The θx and θy here represent the positive direction of x respectively and the angle tilted in the positive y direction, the two are independent of each other. In the above example, I tilted the element 45° in the x direction, so its tan(θx)=1
transform: skew(θx, θy); in CSS 3 is equivalent to transform: matrix(tan (θx),0,0,tan(θy),0,0); If you use skew, just use the angle directly, but it must have the unit deg. For example, if the above example uses a matrix, it is written as transform: matrix(1,0 ,1,1,0,0); Equivalent to transform: skew(45deg, 0);

Mirror reflection

Mirror symmetry

Mirror symmetry

Mirror reflection means that an element mirrors a certain straight line. The most basic case is that a straight line passing through the origin can be reflected. Define (ux, uy) as the unit vector in the straight line direction. That is to say, if the straight line equation is y=kx, then ux=1/sqrt(1 k^2), uy=k/sqrt(1 k^2)
Then the incoming mirror reflection changes The parameters should be
matrix(2*ux^2-1,2*ux*uy,2*ux*uy,2*uy^2-1,0,0)
so the final equation

x' = (2*ux^2-1)*x 2*ux*uy*y
y' = 2*ux*uy*x (2*uy ^2-1)*y

In the above example, it is the mirror symmetry of the straight line y=2x. There is currently no simplified rule corresponding to this in CSS 3.

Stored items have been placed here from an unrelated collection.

def check_alt (target : Int) (stations : List Int) (r : Int) (k : Int) : Bool :=
  let n : Int := stations.length
  let pref := (stations.foldl
      (fun (st : List Int × Int) x => (st.1 ++ [st.2 + x], st.2 + x)) ([0], 0)).1
  let win := (PySem.List.pyRange 0 n 1).map
      (fun i => pvGet pref (min (i + r + 1) n) - pvGet pref (max (i - r) 0))
  checkLoopB target r k win 0 [] 0 0

-- ===== PRECONDITION & SPEC =====
-- Pre_ excludes a negative radius r with a nonempty station list: a radius below 0 is outside
-- the task's natural domain, and there A either raises IndexError or returns False only via
-- Python's negative-index wraparound (newStat[i+r] with i+r<0), which B does not reproduce.
def Pre_check (target : Int) (stations : List Int) (r : Int) (k : Int) : Prop :=
  0 ≤ r ∨ stations = []
instance (target : Int) (stations : List Int) (r : Int) (k : Int) : Decidable (Pre_check target stations r k) := by unfold Pre_check; infer_instance
def pvWitness_check : Int × List Int × Int × Int := (5, [1, 2, 3], 1, 10)
def Spec_check (target : Int) (stations : List Int) (r : Int) (k : Int) (out : Bool) : Prop := out = check_alt target stations r k
instance (target : Int) (stations : List Int) (r : Int) (k : Int) (out : Bool) : Decidable (Spec_check target stations r k out) := by unfold Spec_check; infer_instance

-- ===== CLAIM (what is proved, stated in full; the proofs are below) =====
def Claim_equal_check : Prop := ∀ (target : Int) (stations : List Int) (r : Int) (k : Int), Dom_check target stations r k → Pre_check target stations r k → Spec_check target stations r k (check target stations r k)
-- pv_equiv track=rewrite | github.com/Shilpabhavani1/Gfg | Medium/Largest subsquare surrounded by X/largest-subsquare-surrounded-by-x.py | largestSubsquare
-- ===== SOURCE A (Python) =====
-- def largestSubsquare(n, a):
--     #code here
--     r,c=len(a),len(a[0])
--     dp=[[[0,0]for _ in range(r+1)]for _ in range(c+1)]
--     for i in range(r):
--         for j in range(c):
--             if a[i][j]=="X":
--                 dp[i+1][j+1][0]=1+dp[i][j+1][0]
--                 dp[i+1][j+1][1]=1+dp[i+1][j][1]
--     mx=0
--     for i in range(r,0,-1):
--         for j in range(c,0,-1):
--             mn=min(dp[i][j][0],dp[i][j][1])
--             while mn>mx:
--                 if dp[i-mn+1][j][1]>=mn and dp[i][j-mn+1][0]>=mn:
--                     mx=mn
--                 else:
--                     mn=mn-1
--     return mx
-- ===== SOURCE B (Python) =====
-- def largestSubsquare(n, a):
--     # size-first search: try each square size k from largest to smallest and
--     # return the first k for which some k x k square has an all-'X' border.
--     r, c = len(a), len(a[0])
--     for k in range(min(r, c), 0, -1):
--         for i in range(r - k + 1):
--             for j in range(c - k + 1):
--                 if (all(a[i][j + t] == "X" for t in range(k))
--                         and all(a[i + k - 1][j + t] == "X" for t in range(k))
--                         and all(a[i + t][j] == "X" for t in range(k))
--                         and all(a[i + t][j + k - 1] == "X" for t in range(k))):
--                     return k
--     return 0
-- ===== Notes on version B (the rewrite author's own statement) =====
-- stated objective: alternative
-- what changed: Replaces the run-length DP table plus per-cell while-loop shrink with a size-first search: for each candidate size k from min(r,c) down to 1, scan all top-left corners and check the four border segments directly, returning the first (largest) k found.
import Mathlib
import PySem
-- pv_equiv track=rewrite | github.com/junyong1111/codetree-TILs | 240226/빙산의 일각/the-tip-of-the-iceberg.py | optimized_iceberg_groups
-- ===== SOURCE A (Python) =====
-- def optimized_iceberg_groups(heights):
--     unique_heights = sorted(set(heights), reverse=True)  # 고유 높이 정렬
--     max_groups = 0
--     index = 0  # 현재 높이의 인덱스
--
--     while index < len(unique_heights):
--         water_level = unique_heights[index]
--         groups = 0
--         in_group = False
--         for height in heights:
--             if height > water_level:
--                 if not in_group:
--                     groups += 1
--                     in_group = True
--             else:
--                 in_group = False
--         max_groups = max(max_groups, groups)
--         index += 1
--
--     return max_groups
-- ===== SOURCE B (Python) =====
-- def optimized_iceberg_groups(heights):
--     # A group at water level w starts exactly at index i with heights[i] > w and
--     # (i == 0 or heights[i-1] <= w), so groups(w) = #{h > w} - #{adjacent-pair mins > w}.
--     mins = [min(a, b) for a, b in zip(heights, heights[1:])]
--     best = 0
--     for w in set(heights):
--         best = max(best, sum(h > w for h in heights) - sum(m > w for m in mins))
--     return best
-- ===== Notes on version B (the rewrite author's own statement) =====
-- stated objective: alternative
-- what changed: Replaces A's per-level stateful scan (an in_group flag walked over the whole list for each water level) by a closed counting formula: group starts are positions where the height exceeds the level but the previous height does not, so groups(w) = count(heights > w) - count(adjacent-pair mins > w); B precomputes the adjacent mins once and takes the max of that formula over the distinct heights, with no sorting and no state machine.
import Mathlib
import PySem

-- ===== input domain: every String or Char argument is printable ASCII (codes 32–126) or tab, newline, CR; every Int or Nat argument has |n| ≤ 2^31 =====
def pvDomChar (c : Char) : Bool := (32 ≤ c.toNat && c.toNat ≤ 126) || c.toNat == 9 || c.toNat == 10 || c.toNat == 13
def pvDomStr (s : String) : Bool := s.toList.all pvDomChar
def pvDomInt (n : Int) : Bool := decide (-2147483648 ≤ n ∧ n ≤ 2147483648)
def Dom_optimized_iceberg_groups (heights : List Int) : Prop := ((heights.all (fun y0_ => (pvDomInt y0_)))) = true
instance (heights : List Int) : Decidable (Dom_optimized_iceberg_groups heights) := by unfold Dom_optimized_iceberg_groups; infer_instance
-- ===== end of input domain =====

-- B replaces A's per-level in_group state machine by a closed counting formula over
-- precomputed adjacent-pair minima (alternative decomposition, same asymptotic cost).

-- ===== PORT A =====
-- inner for-loop of A: state (groups, in_group)
def pvStepA (w : Int) (st : Int × Bool) (h : Int) : Int × Bool :=
  if w < h then (if !st.2 then (st.1 + 1, true) else (st.1, true)) else (st.1, false)

def optimized_iceberg_groups (heights : List Int) : Int :=
  let unique_heights := PySem.List.sorted (PySem.Set.ofList heights) (fun x => x) true
  -- while index < len(unique_heights): visits unique_heights in order = fold over the list
  unique_heights.foldl (fun max_groups water_level =>
    max max_groups (heights.foldl (pvStepA water_level) (0, false)).1) 0

-- ===== PORT B =====
-- sum(x > w for x in l)
def pvCntGt (l : List Int) (w : Int) : Int :=
  (l.map (fun h => if w < h then (1 : Int) else 0)).sum

def optimized_iceberg_groups_alt (heights : List Int) : Int :=
  let mins := (heights.zip heights.tail).map (fun p => min p.1 p.2)
  (PySem.Set.ofList heights).foldl (fun best w =>
    max best (pvCntGt heights w - pvCntGt mins w)) 0

-- ===== PRECONDITION & SPEC =====
def Spec_optimized_iceberg_groups (heights : List Int) (out : Int) : Prop := out = optimized_iceberg_groups_alt heights
instance (heights : List Int) (out : Int) : Decidable (Spec_optimized_iceberg_groups heights out) := by unfold Spec_optimized_iceberg_groups; infer_instance

-- ===== CLAIM (what is proved, stated in full; the proofs are below) =====
def Claim_equal_optimized_iceberg_groups : Prop := ∀ (heights : List Int), Dom_optimized_iceberg_groups heights → Spec_optimized_iceberg_groups heights (optimized_iceberg_groups heights)

-- ===== LEMMAS AND PROOFS =====

-- the adjacent-pair minima of l
def pvMins (l : List Int) : List Int := (l.zip l.tail).map (fun p => min p.1 p.2)

-- 1 if l starts with an element above w, else 0
def pvHeadGt (l : List Int) (w : Int) : Int :=
  match l with
  | [] => 0
  | h :: _ => if w < h then 1 else 0

-- loop invariant of A's inner scan: the groups counter counts starts, where a pending
-- in_group flag suppresses a start at the head
lemma pvInner_key (w : Int) : ∀ (l : List Int) (g : Int) (b : Bool),
    (l.foldl (pvStepA w) (g, b)).1
      = g + pvCntGt l w - pvCntGt (pvMins l) w - (if b then pvHeadGt l w else 0) := by
  intro l
  induction l with
  | nil => intro g b; cases b <;> simp [pvCntGt, pvMins, pvHeadGt]
  | cons h t ih =>
    intro g b
    have hstep : ∀ (b : Bool), pvStepA w (g, b) h
        = (if w < h then (if b then g else g + 1) else g, decide (w < h)) := by
      intro b; cases b <;> by_cases hw : w < h <;> simp [pvStepA, hw]
    cases t with
    | nil =>
      cases b <;> by_cases hw : w < h <;>
        simp [List.foldl_cons, hstep, hw, pvCntGt, pvMins, pvHeadGt]
    | cons h2 t2 =>
      have hc : pvCntGt (h :: h2 :: t2) w = (if w < h then 1 else 0) + pvCntGt (h2 :: t2) w := by
        simp [pvCntGt]
      have hcm : pvCntGt (pvMins (h :: h2 :: t2)) w
          = (if w < min h h2 then 1 else 0) + pvCntGt (pvMins (h2 :: t2)) w := by
        simp [pvMins, pvCntGt]
      rw [List.foldl_cons, hstep b, ih, hc, hcm]
      simp only [pvHeadGt, lt_min_iff]
      cases b <;> by_cases hw : w < h <;> by_cases hw2 : w < h2 <;>
        simp [hw, hw2] <;> omega

-- A's inner scan computes B's counting formula
lemma pvInner_eq (heights : List Int) (w : Int) :
    (heights.foldl (pvStepA w) (0, false)).1
      = pvCntGt heights w - pvCntGt (pvMins heights) w := by
  rw [pvInner_key w heights 0 false]; simp

-- folding max of a fixed function over a list is permutation-invariant
lemma pvFoldMax_perm (f : Int → Int) {l1 l2 : List Int} (hp : l1.Perm l2) (a : Int) :
    l1.foldl (fun m w => max m (f w)) a = l2.foldl (fun m w => max m (f w)) a := by
  haveI : RightCommutative (fun (m w : Int) => max m (f w)) :=
    ⟨fun b a1 a2 => by simp [max_assoc, max_comm (f a1) (f a2)]⟩
  exact hp.foldl_eq a

-- ===== VERDICT (by name: the statement is the Claim_ definition above) =====
theorem optimized_iceberg_groups_spec : Claim_equal_optimized_iceberg_groups := by
  intro heights _
  unfold Spec_optimized_iceberg_groups optimized_iceberg_groups optimized_iceberg_groups_alt
  simp only
  have h1 : (PySem.List.sorted (PySem.Set.ofList heights) (fun x => x) true).foldl
      (fun max_groups water_level =>
        max max_groups (heights.foldl (pvStepA water_level) (0, false)).1) 0
      = (PySem.List.sorted (PySem.Set.ofList heights) (fun x => x) true).foldl
      (fun m w => max m (pvCntGt heights w - pvCntGt (pvMins heights) w)) 0 := by
    apply PySem.List.foldl_congr_mem
    intro acc x _
    rw [pvInner_eq]
  rw [h1, pvFoldMax_perm (fun w => pvCntGt heights w - pvCntGt (pvMins heights) w)
    (PySem.List.sorted_perm (PySem.Set.ofList heights) (fun x => x) true) 0]
  rfl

As for how to symmetry a line that does not reach the origin, you need to set the coordinates of the origin. Since by default, the origin coordinates are the center of this element, if you change the coordinates of the origin, you can change the symmetrical straight line. Of course, you can also change the presentation of all previous effects. In CSS 3, use the transform-origin method to modify the origin of the coordinates. Location.

Finally, if you want to play at a higher level, it is inevitable to buy a computer graphics book. This article only scratches the surface. Hope it helps.